PHP Classes

Blank output for some pdf

Recommend this page to a friend!

      PHP PDF to Text  >  All threads  >  Blank output for some pdf  >  (Un) Subscribe thread alerts  
Subject:Blank output for some pdf
Summary:Some pdf documents are not converted
Messages:5
Author:Rudolfo Toscano
Date:2017-05-09 14:45:45
 

  1. Blank output for some pdf   Reply   Report abuse  
Picture of Rudolfo Toscano Rudolfo Toscano - 2017-05-09 14:45:46
First of all, thank you for your great script. Unfortunately I met some pdf documents, which still are not converted.
Examples:
shipmentlink.com/tw/tvs2/local_file ...
and
shipmentlink.com/tw/tvs2/local_file ...
On the other hand (from the same URL) the following pdf is converted correctly:
shipmentlink.com/tw/tbo1/form/expor ...

Could you please ave a look at this.
Thank you

  2. Re: Blank output for some pdf   Reply   Report abuse  
Picture of Christian Vigh Christian Vigh - 2017-05-09 15:13:41 - In reply to message 1 from Rudolfo Toscano
Hi Rudolfo,

PDF files can have two types of passwords :
- The User password, which will be prompted when you try to open the document
- The Owner password, which will be prompted when you try to modify something in the original PDF file. It can also define flags that prevent you from printing, or from copying/pasting information.
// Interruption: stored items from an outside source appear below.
-- pv_equiv track=rewrite | github.com/alestar/InterviewPrep | src/MyPython/JomaClass/Questions/FixedPoint.py | find_fixed_point_helper
-- ===== SOURCE A (Python) =====
-- def find_fixed_point_helper(low, high, nums):
-- 	if low == high:
-- 		return None
--
-- 	mid = int((low + high) / 2)  # (low + high) // 2
-- 	if nums[mid] == mid:
-- 		return mid
-- 	if nums[mid] < mid:
-- 		return find_fixed_point_helper(mid+1, high, nums)
-- 	else:
-- 		return find_fixed_point_helper(low, mid, nums)
-- ===== SOURCE B (Python) =====
-- def find_fixed_point_helper(low, high, nums):
--     # Offset-based search: maintain the left bound and the remaining interval
--     # LENGTH n instead of the pair of bounds; probe at offset n//2 from low.
--     n = high - low
--     while n:
--         k = n // 2
--         i = low + k
--         val = nums[i]
--         if val == i:
--             return i
--         low, n = (i + 1, n - k - 1) if val < i else (low, k)
--     return None
-- ===== Notes on version B (the rewrite author's own statement) =====
-- stated objective: alternative
-- what changed: Replaces the recursive two-bound binary search by an iterative offset-based search whose loop state is the left bound plus the remaining interval LENGTH n (probe at offset n//2, shrink n directly), ported as an explicit step/driver state machine.
-- outside the precondition, e.g. on find_fixed_point_helper(-2, -1, [0, -1]): A returns -1, B returns None
import Mathlib
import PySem

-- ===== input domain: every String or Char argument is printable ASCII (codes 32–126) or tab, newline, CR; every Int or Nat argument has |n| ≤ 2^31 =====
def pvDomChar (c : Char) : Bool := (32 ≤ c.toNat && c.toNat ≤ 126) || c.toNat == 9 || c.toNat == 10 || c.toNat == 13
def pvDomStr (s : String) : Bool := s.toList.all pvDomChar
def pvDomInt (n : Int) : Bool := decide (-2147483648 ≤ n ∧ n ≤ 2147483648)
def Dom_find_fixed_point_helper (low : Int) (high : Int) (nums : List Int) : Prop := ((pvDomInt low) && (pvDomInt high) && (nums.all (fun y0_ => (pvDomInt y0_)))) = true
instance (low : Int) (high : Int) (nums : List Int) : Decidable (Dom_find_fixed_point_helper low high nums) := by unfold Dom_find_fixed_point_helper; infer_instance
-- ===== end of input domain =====

-- B replaces A's recursive two-bound binary search by an iterative length-based search
-- (loop state = left bound + remaining interval length); same results on Pre_.


-- ===== PORT A =====
-- A's recursion is not structurally decreasing for arbitrary Int bounds, so it carries a
-- fuel counter; the wrapper supplies (high-low).natAbs+2 fuel, enough for every
-- terminating run of the Python (each recursive call at least halves |high-low|).  int((low+high)/2) truncates toward
-- zero on the domain's |n| ≤ 2^31 (exact in a double), i.e. Int.tdiv.
def findAgo : Nat → Int → Int → List Int → Option Int
  | 0, _, _, _ => none
  | f + 1, low, high, nums =>
    if low == high then none
    else
      let mid := (low + high).tdiv 2
      match PySem.List.pyGet? nums mid with
      | none => none   -- nums[mid] raises IndexError: excluded by Pre_
      | some v =>
        if v == mid then some mid
        else if v < mid then findAgo f (mid + 1) high nums
        else findAgo f low mid nums

def find_fixed_point_helper (low : Int) (high : Int) (nums : List Int) : Option Int :=
  findAgo ((high - low).natAbs + 2) low high nums

-- ===== PORT B =====
-- B's while-loop over the state (low, n = remaining length), transcribed as a state
-- machine: stepB is one execution of the loop body (Sum.inl = updated state, Sum.inr =
-- the function returns), runB drives it.  `while n:` does not structurally terminate
-- for arbitrary Int state, so the driver iterates on a fuel counter; the wrapper
-- supplies (high-low).natAbs + 2 fuel, enough for every terminating run of the Python
-- loop (a positive n shrinks by at least 1 per step, a negative n that does not return
-- diverges within |n| steps).
def stepB (lo : Int) (n : Int) (xs : List Int) : (Int × Int) ⊕ Option Int :=
  if n = 0 then Sum.inr none
  else
    let k := n.fdiv 2
    let i := lo + k
    (PySem.List.pyGet? xs i).elim (Sum.inr none) fun val =>   -- val = nums[i]; elim's none arm = IndexError, excluded by Pre_
      if val = i then Sum.inr (some i)
      else Sum.inl (if val < i then (i + 1, n - k - 1) else (lo, k))

def runB : Nat → Int × Int → List Int → Option Int
  | 0, _, _ => none
  | fuel + 1, st, xs =>
    match stepB st.1 st.2 xs with
    | Sum.inr res => res
    | Sum.inl st' => runB fuel st' xs

def find_fixed_point_helper_alt (low : Int) (high : Int) (nums : List Int) : Option Int :=
  runB ((high - low).natAbs + 2) (low, high - low) nums

-- ===== PRECONDITION & SPEC =====
-- Pre_ admits the helper's intended call pattern (bounds within the list) plus the
-- trivially-returning low = high case; outside it A may wrap negative indices (an
-- accidental value), raise IndexError, or recurse without bound.
def Pre_find_fixed_point_helper (low : Int) (high : Int) (nums : List Int) : Prop :=
  low = high ∨ (0 ≤ low ∧ low ≤ high ∧ high ≤ (nums.length : Int))
instance (low : Int) (high : Int) (nums : List Int) : Decidable (Pre_find_fixed_point_helper low high nums) := by unfold Pre_find_fixed_point_helper; infer_instance

def pvWitness_find_fixed_point_helper : Int × Int × List Int := (0, 4, [-2, 0, 1, 3, 7])

def Spec_find_fixed_point_helper (low : Int) (high : Int) (nums : List Int) (out : Option Int) : Prop := out = find_fixed_point_helper_alt low high nums
instance (low : Int) (high : Int) (nums : List Int) (out : Option Int) : Decidable (Spec_find_fixed_point_helper low high nums out) := by unfold Spec_find_fixed_point_helper; infer_instance

-- ===== CLAIM (what is proved, stated in full; the proofs are below) =====
def Claim_equal_find_fixed_point_helper : Prop := ∀ (low : Int) (high : Int) (nums : List Int), Dom_find_fixed_point_helper low high nums → Pre_find_fixed_point_helper low high nums → Spec_find_fixed_point_helper low high nums (find_fixed_point_helper low high nums)

-- ===== LEMMAS AND PROOFS =====

-- With enough fuel on both sides and ordered nonnegative bounds, A's recursion on
-- (low, high) follows the same trajectory as B's state machine over (low, n = high - low).
lemma findAgo_eq_runB : ∀ (f : Nat) (g : Nat) (low high : Int) (nums : List Int),
    (high - low).toNat < f → (high - low).toNat < g → 0 ≤ low → low ≤ high →
    findAgo f low high nums = runB g (low, high - low) nums := by
  intro f
  induction f with
  | zero => intro g low high nums hf; omega
  | succ f ih =>
    intro g low high nums hf hg hlo hle
    obtain ⟨g, rfl⟩ : ∃ g', g = g' + 1 := ⟨g - 1, by omega⟩
    by_cases heq : low = high
    · subst heq
      simp [findAgo, runB, stepB]
    · have hlt : low < high := lt_of_le_of_ne hle heq
      have hne : high - low ≠ 0 := by omega
      have hmid : (low + high).tdiv 2 = low + (high - low).fdiv 2 := by
        rw [Int.tdiv_eq_ediv_of_nonneg (by omega), Int.fdiv_eq_ediv]
        have h2 : (2:Int) ∣ high - low ∨ ¬ (2:Int) ∣ high - low := em _
        rcases h2 with h2|h2 <;> simp [h2] <;> omega
      have hkb : 0 ≤ (high - low).fdiv 2 ∧ (high - low).fdiv 2 < high - low := by
        rw [Int.fdiv_eq_ediv]
        omega
      have hrun : runB (g + 1) (low, high - low) nums =
          (match PySem.List.pyGet? nums (low + (high - low).fdiv 2) with
            | none => none
            | some v =>
              if v = low + (high - low).fdiv 2 then some (low + (high - low).fdiv 2)
              else if v < low + (high - low).fdiv 2 then
                runB g (low + (high - low).fdiv 2 + 1, high - low - (high - low).fdiv 2 - 1) nums
              else runB g (low, (high - low).fdiv 2) nums) := by
        rw [runB]
        show (match stepB low (high - low) nums with
              | Sum.inr res => res
              | Sum.inl st' => runB g st' nums) = _
        unfold stepB
        rw [if_neg hne]
        cases h : PySem.List.pyGet? nums (low + (high - low).fdiv 2) with
        | none => simp [h]
        | some v =>
          by_cases hv : v = low + (high - low).fdiv 2
          · simp [h, hv]
          · by_cases hl : v < low + (high - low).fdiv 2 <;> simp [h, hv, hl]
      show (if (low == high) = true then none
            else match PySem.List.pyGet? nums ((low + high).tdiv 2) with
              | none => none
              | some v => if (v == (low + high).tdiv 2) = true then some ((low + high).tdiv 2)
                  else if v < (low + high).tdiv 2 then findAgo f ((low + high).tdiv 2 + 1) high nums
                  else findAgo f low ((low + high).tdiv 2) nums) = _
      rw [if_neg (by simpa using heq), hmid, hrun]
      cases h : PySem.List.pyGet? nums (low + (high - low).fdiv 2) with
      | none => rfl
      | some v =>
        simp only [beq_iff_eq]
        split_ifs with hv hlt2
        · rfl
        · have := ih g (low + (high - low).fdiv 2 + 1) high nums (by omega) (by omega) (by omega) (by omega)
          rw [this]
          congr 2
          omega
        · have := ih g low (low + (high - low).fdiv 2) nums (by omega) (by omega) hlo (by omega)
          rw [this]
          congr 2
          omega

-- ===== VERDICT (by name: the statement is the Claim_ definition above) =====
theorem find_fixed_point_helper_spec : Claim_equal_find_fixed_point_helper := by
  intro low high nums _ hpre
  unfold Spec_find_fixed_point_helper find_fixed_point_helper find_fixed_point_helper_alt
  rcases hpre with heq | ⟨h0, h1, h2⟩
  · subst heq
    simp [findAgo, runB, stepB]
  · exact findAgo_eq_runB _ _ low high nums (by omega) (by omega) h0 h1
-- pv_equiv track=rewrite | github.com/julianazacharias/code-signal-courses | fundamental-interview-preparation-with-python/02-loops/02-while-conditional.py | solution
-- ===== SOURCE A (Python) =====
-- def solution(n):
--     resultado = 0
--     add_uma_casa = 1
--
--     while n > 0:
--         digito_sozinho = n % 10
--         resultado += digito_sozinho * add_uma_casa
--         add_uma_casa *= 10
--         resultado += digito_sozinho * add_uma_casa
--         add_uma_casa *= 10
--         n = n // 10
--
--     return resultado
-- ===== SOURCE B (Python) =====
-- def solution(n):
--     if n <= 0:
--         return 0
--     return solution(n // 10) * 100 + (n % 10) * 11
-- ===== Notes on version B (the rewrite author's own statement) =====
-- stated objective: simpler
-- what changed: Replaces the iterative loop that accumulates a result together with an explicit place-value multiplier by a direct recursion on the number with its last digit removed, combining each doubled digit via a Horner step and using no mutable accumulators.
import Mathlib
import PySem

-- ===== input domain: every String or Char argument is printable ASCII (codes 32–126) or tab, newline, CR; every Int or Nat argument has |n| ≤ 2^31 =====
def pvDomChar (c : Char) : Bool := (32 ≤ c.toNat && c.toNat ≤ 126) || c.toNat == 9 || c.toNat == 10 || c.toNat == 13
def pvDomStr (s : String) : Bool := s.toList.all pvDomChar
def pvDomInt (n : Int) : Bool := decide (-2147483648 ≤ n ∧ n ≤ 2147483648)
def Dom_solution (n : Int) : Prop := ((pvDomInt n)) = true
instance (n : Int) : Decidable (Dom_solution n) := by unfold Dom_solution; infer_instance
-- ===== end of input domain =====

-- B replaces A's loop with two accumulators by a direct Horner-style recursion on n // 10 (objective: simpler).
-- ===== PORT A =====
def solutionLoop (n resultado add_uma_casa : Int) : Int :=
  if _h : n > 0 then
    let digito := PySem.Int.mod n 10
    solutionLoop (PySem.Int.floordiv n 10)
      (resultado + digito * add_uma_casa + digito * (add_uma_casa * 10))
      (add_uma_casa * 10 * 10)
  else resultado
termination_by n.toNat
decreasing_by
  have h10 : (0:Int) < 10 := by norm_num
  rw [PySem.Int.floordiv_eq_ediv_of_pos h10]
  omega

def solution (n : Int) : Int := solutionLoop n 0 1

-- ===== PORT B =====
def solution_alt (n : Int) : Int :=
  if _h : n ≤ 0 then 0
  else solution_alt (PySem.Int.floordiv n 10) * 100 + PySem.Int.mod n 10 * 11
termination_by n.toNat
decreasing_by
  have h10 : (0:Int) < 10 := by norm_num
  rw [PySem.Int.floordiv_eq_ediv_of_pos h10]
  omega

-- ===== PRECONDITION & SPEC =====
def Spec_solution (n : Int) (out : Int) : Prop := out = solution_alt n
instance (n : Int) (out : Int) : Decidable (Spec_solution n out) := by unfold Spec_solution; infer_instance

-- ===== CLAIM (what is proved, stated in full; the proofs are below) =====
def Claim_equal_solution : Prop := ∀ (n : Int), Dom_solution n → Spec_solution n (solution n)

-- ===== LEMMAS AND PROOFS =====
lemma solutionLoop_eq (k : Nat) : ∀ (n res add : Int), n.toNat ≤ k →
    solutionLoop n res add = res + add * solution_alt n := by
  induction k with
  | zero =>
    intro n res add hk
    rw [solutionLoop, solution_alt]
    have hn : ¬ n > 0 := by omega
    simp [hn, show n ≤ 0 by omega]
  | succ k ih =>
    intro n res add hk
    rw [solutionLoop, solution_alt]
    by_cases hn : n > 0
    · have h10 : (0:Int) < 10 := by norm_num
      have hq : PySem.Int.floordiv n 10 = n / 10 := PySem.Int.floordiv_eq_ediv_of_pos h10
      have hlt : (PySem.Int.floordiv n 10).toNat ≤ k := by rw [hq]; omega
      simp only [hn, show ¬ n ≤ 0 by omega, dif_pos, dif_neg, not_false_iff]
      rw [ih _ _ _ hlt]
      ring
    · simp [hn, show n ≤ 0 by omega]

-- ===== VERDICT (by name: the statement is the Claim_ definition above) =====
theorem solution_spec : Claim_equal_solution := by
  intro n _
  unfold Spec_solution solution
  rw [solutionLoop_eq n.toNat n 0 1 (le_refl _)]
  ring
-- B equals the closed form
lemma B_closed (links streams : List (List Int)) :
    get_last_links_alt links streams
    = (streams.map (fun s => (pvGrpC links 0 (pvKey s)).1),
       streams.map (fun s => (pvGrpC links 0 (pvKey s)).2)) := by
  unfold get_last_links_alt
  by_cases hl : links = []
  · subst hl; simp [pvGrpC]
  · rw [if_neg hl]
    have hempty : ∀ d, (PySem.Dict.empty : PySem.Dict Int (List Int × List Int)).contains d = true →
        (PySem.Dict.empty : PySem.Dict Int (List Int × List Int)).getD d ([], []) = pvGrpFold links d := by
      intro d h; simp [PySem.Dict.contains_empty] at h
    set G := streams.foldl
        (fun g s => if g.contains (pvKey s) then g else g.insert (pvKey s) (pvGrpFold links (pvKey s)))
        PySem.Dict.empty with hG
    have hget : ∀ s ∈ streams, G.getD (pvKey s) ([], []) = pvGrpC links 0 (pvKey s) := by
      intro s hs
      have h := groups_spec links streams PySem.Dict.empty hempty (pvKey s)
      rw [hG]
      rw [← pvGrpFold_eq]
      exact h.1 (h.2 (List.mem_map_of_mem hs))
    rw [foldl_append_pair (fun s => (G.getD (pvKey s) ([], [])).1) (fun s => (G.getD (pvKey s) ([], [])).2) streams [] []]
    simp only [List.nil_append]
    exact Prod.ext
      (List.map_congr_left fun s hs => by rw [hget s hs])
      (List.map_congr_left fun s hs => by rw [hget s hs])

-- ===== VERDICT (by name: the statement is the Claim_ definition above) =====
theorem get_last_links_spec : Claim_equal_get_last_links := by
  intro links streams _ _
  unfold Spec_get_last_links
  rw [A_closed, B_closed]
theorem main_eq (rules : List (String × List (Int × Int))) (tickets : List (List Int))
    (hpre : (rules.map Prod.fst).Nodup) :
    eliminate_non_matching_rules rules tickets = eliminate_non_matching_rules_alt rules tickets := by
  unfold eliminate_non_matching_rules eliminate_non_matching_rules_alt
  dsimp only
  have hvalid : tickets.filter (fun t => pvTicketErrRate rules t == 0)
      = tickets.filter (fun t =>
          ((t.filter (fun x => !(rules.any (fun p => pvCovered x p.2)))).sum) == 0) := rfl
  rw [hvalid]
  set keys := rules.map Prod.fst with hkeysdef
  set valid := tickets.filter (fun t =>
      ((t.filter (fun x => !(rules.any (fun p => pvCovered x p.2)))).sum) == 0) with hvdef
  have hsp : valid.foldl (fun sp t => pvUpdT rules t sp) ((List.range keys.length).map (fun _ => keys))
      = (List.range keys.length).map (fun i =>
          keys.filter (fun k => valid.all (fun t =>
            if i < t.length then pvCovered (t.getD i 0) (pvLookup rules k) else true))) := by
    apply List.ext_getElem?
    intro i
    rw [phase1_getElem?]
    rw [List.getElem?_map, List.getElem?_map]
    by_cases hi : i < keys.length
    · rw [List.getElem?_range hi]
      simp only [Option.map_some]
      rw [innerfold_eq _ _ _ _ hpre]
      rfl
    · rw [List.getElem?_eq_none (by simpa using hi)]
      rfl
  rw [hsp]
  refine pvLoop_eq _ _ (fun ks hks => ?_)
  obtain ⟨i, _, rfl⟩ := List.mem_map.mp hks
  exact hpre.filter _

-- ===== VERDICT (by name: the statement is the Claim_ definition above) =====
theorem eliminate_non_matching_rules_spec : Claim_equal_eliminate_non_matching_rules := by
  intro rules tickets _hdom hpre
  exact main_eq rules tickets hpre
Unfortunately, in both cases, the text contents are encrypted. Of course, there is an algorithm to decrypt them (especially when there is only an Owner password, which should not theorically prevent text extraction). However, I did not finish the implementation and to tell the truth, I'm a little bit scratching my head at it.

But I'm confident that a future version of PdfToText will be able to handle soon such situations : this is on my top 3 BIG priorities...

With kind regards,
Christian.

  3. Re: Blank output for some pdf   Reply   Report abuse  
Picture of Rudolfo Toscano Rudolfo Toscano - 2017-05-10 09:45:56 - In reply to message 1 from Rudolfo Toscano
Thank you for your immediate response. As you are the specialist, place let me place an additional question:
Why does your converter produce a blank out, but all pdf reader are able to open such protected documents?
Thank you for your explanation.

  4. Re: Blank output for some pdf   Reply   Report abuse  
Picture of Christian Vigh Christian Vigh - 2017-05-10 10:08:46 - In reply to message 3 from Rudolfo Toscano
Because I did not yet implement the decryption algorithm for that. I think that even if I get inspiration from Unix tools such as xpdf or poppler, or even TCPDF in PHP, I'll need at least one week for that, not counting the various encryption algorithm and revisions that spread the world of PDF !

It's not a problem of complexity : virtually, you don't even have to know the original password to decrypt information (Adobe did not use complex cryptographic agorithms ; it encrypts information by applying a sequence of transformations that should discourage the amateur from decrypting the contents).

So my real problem is to find at least 7 consecutive days on my free time to work on that.

But I know that being able to handle PDF files having an Owner password is a must-have ! so I hope I will have a solution soon...


  5. Re: Blank output for some pdf   Reply   Report abuse  
Picture of Rudolfo Toscano Rudolfo Toscano - 2017-06-23 10:20:13 - In reply to message 4 from Christian Vigh
Hello again,

Don't want to stress you, but could we still hope for your solution?
Thank you in advance for your endeavor.